==== Data

-- pv_equiv track=rewrite | github.com/nex-agi/NexAU | nexau/archs/session/orm/filters/converter.py | _convert_like_pattern_to_regex
-- ===== SOURCE A (Python) =====
-- def _convert_like_pattern_to_regex(pattern: str) -> str:
--     """将 SQL LIKE 模式转换为正则表达式.
--
--     SQL LIKE 通配符:
--     - % 匹配任意数量的字符（包括零个）
--     - _ 匹配单个字符
--
--     Args:
--         pattern: SQL LIKE 模式字符串
--
--     Returns:
--         等价的正则表达式字符串
--     """
--     # 首先转义所有正则表达式特殊字符
--     # 但保留 % 和 _ 用于后续转换
--     result = ""
--     i = 0
--     while i < len(pattern):
--         char = pattern[i]
--         if char == "%":
--             result += ".*"
--         elif char == "_":
--             result += "."
--         elif char in r"\^$.|?*+()[]{}":
--             # 转义正则表达式特殊字符
--             result += "\\" + char
--         else:
--             result += char
--         i += 1
--
--     # 添加锚点以确保完整匹配
--     return "^" + result + "$"
-- ===== SOURCE B (Python) =====
-- import re
--
-- _LIKE_SPECIALS = re.compile(r"[%_\\^$.|?*+()\[\]{}]")
--
-- def _like_repl(m):
--     c = m.group(0)
--     if c == "%":
--         return ".*"
--     if c == "_":
--         return "."
--     return "\\" + c
--
-- def _convert_like_pattern_to_regex(pattern: str) -> str:
--     return "^" + _LIKE_SPECIALS.sub(_like_repl, pattern) + "$"
-- ===== Notes on version B (the rewrite author's own statement) =====
-- stated objective: faster
-- what changed: Replaces the manual index-based while-loop with quadratic string concatenation by a single precompiled re.sub over a character class covering exactly %, _ and the regex metacharacters, with a replacement callback.
import Mathlib
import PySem

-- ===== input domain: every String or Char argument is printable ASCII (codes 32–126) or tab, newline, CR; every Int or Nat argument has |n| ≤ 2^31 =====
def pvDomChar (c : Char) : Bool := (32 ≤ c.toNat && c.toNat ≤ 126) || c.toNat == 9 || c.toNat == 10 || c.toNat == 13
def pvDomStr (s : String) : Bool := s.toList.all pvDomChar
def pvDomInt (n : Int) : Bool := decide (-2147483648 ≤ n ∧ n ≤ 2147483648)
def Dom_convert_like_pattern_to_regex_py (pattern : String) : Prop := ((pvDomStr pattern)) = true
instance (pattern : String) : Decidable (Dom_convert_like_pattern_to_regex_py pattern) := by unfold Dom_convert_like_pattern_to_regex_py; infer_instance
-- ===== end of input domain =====

-- B replaces A's index-scanning while-loop with a single regex substitution (character
-- class + replacement callback); same return value, idiomatic rewrite.

-- ===== PORT A =====
-- the escape set r"\^$.|?*+()[]{}" as a list of chars; 'char in <str>' for a single
-- char is exactly list membership
def pvLikeSpecials : List Char := ['\\', '^', '$', '.', '|', '?', '*', '+', '(', ')', '[', ']', '{', '}']

-- the while-loop: i runs over the indices, char = pattern[i]; ported as structural
-- recursion over the remaining characters, carrying the accumulator `result`
def pvALoop : List Char → String → String
  | [], result => result
  | c :: rest, result =>
      pvALoop rest
        (if c = '%' then result ++ ".*"
         else if c = '_' then result ++ "."
         else if c ∈ pvLikeSpecials then result ++ "\\" ++ String.singleton c
         else result ++ String.singleton c)

def convert_like_pattern_to_regex_py (pattern : String) : String :=
  "^" ++ pvALoop pattern.toList "" ++ "$"

-- ===== PORT B =====
-- B's replacement callback _like_repl, returning the substitute text as chars
def pvLikeRepl (c : Char) : List Char :=
  if c = '%' then ['.', '*']
  else if c = '_' then ['.']
  else ['\\', c]

-- re.sub with a single-character class: each char matching the class is replaced by the
-- callback's value, every other char is copied; exact for this pattern
def pvSub (c : Char) : List Char :=
  if c = '%' ∨ c = '_' ∨ c ∈ pvLikeSpecials then pvLikeRepl c else [c]

def convert_like_pattern_to_regex_py_alt (pattern : String) : String :=
  "^" ++ String.ofList (pattern.toList.flatMap pvSub) ++ "$"

-- ===== PRECONDITION & SPEC =====
def Spec_convert_like_pattern_to_regex_py (pattern : String) (out : String) : Prop := out = convert_like_pattern_to_regex_py_alt pattern
instance (pattern : String) (out : String) : Decidable (Spec_convert_like_pattern_to_regex_py pattern out) := by unfold Spec_convert_like_pattern_to_regex_py; infer_instance

-- ===== CLAIM (what is proved, stated in full; the proofs are below) =====
def Claim_equal_convert_like_pattern_to_regex_py : Prop := ∀ (pattern : String), Dom_convert_like_pattern_to_regex_py pattern → Spec_convert_like_pattern_to_regex_py pattern (convert_like_pattern_to_regex_py pattern)

-- ===== LEMMAS AND PROOFS =====

-- ===== VERDICT (by name: the statement is the Claim_ definition above) =====
lemma pvStep_eq (c : Char) (r : String) :
    (if c = '%' then r ++ ".*"
     else if c = '_' then r ++ "."
     else if c ∈ pvLikeSpecials then r ++ "\\" ++ String.singleton c
     else r ++ String.singleton c) = r ++ String.ofList (pvSub c) := by
  by_cases h1 : c = '%'
  · subst h1; rfl
  · by_cases h2 : c = '_'
    · subst h2; rfl
    · by_cases h3 : c ∈ pvLikeSpecials
      · simp only [h1, h2, h3, pvSub, pvLikeRepl, if_false, if_true, or_true,
          if_neg h1, if_neg h2, if_pos h3]
        rw [String.singleton_eq_ofList, String.append_assoc,
          show ("\\" : String) = String.ofList ['\\'] from rfl, ← String.ofList_append]
        rfl
      · have hs : ¬ (c = '%' ∨ c = '_' ∨ c ∈ pvLikeSpecials) := by
          simp [h1, h2, h3]
        simp only [if_neg h1, if_neg h2, if_neg h3, pvSub, if_neg hs]
        rw [String.singleton_eq_ofList]

lemma pvALoop_flatMap (l : List Char) (r : String) :
    pvALoop l r = r ++ String.ofList (l.flatMap pvSub) := by
  induction l generalizing r with
  | nil => simp [pvALoop]
  | cons c rest ih =>
      rw [pvALoop, ih, pvStep_eq, List.flatMap_cons, String.append_assoc,
        ← String.ofList_append]

theorem convert_like_pattern_to_regex_py_spec : Claim_equal_convert_like_pattern_to_regex_py := by
  intro pattern _
  unfold Spec_convert_like_pattern_to_regex_py
  unfold convert_like_pattern_to_regex_py convert_like_pattern_to_regex_py_alt
  rw [pvALoop_flatMap, String.empty_append]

========

## Work to be completed
When a line in the material above contains the word "statement", copy that line out.

## Exercise result
-- ===== Notes on version B (the rewrite author's own statement) =====
-- ===== VERDICT (by name: the statement is the Claim_ definition above) =====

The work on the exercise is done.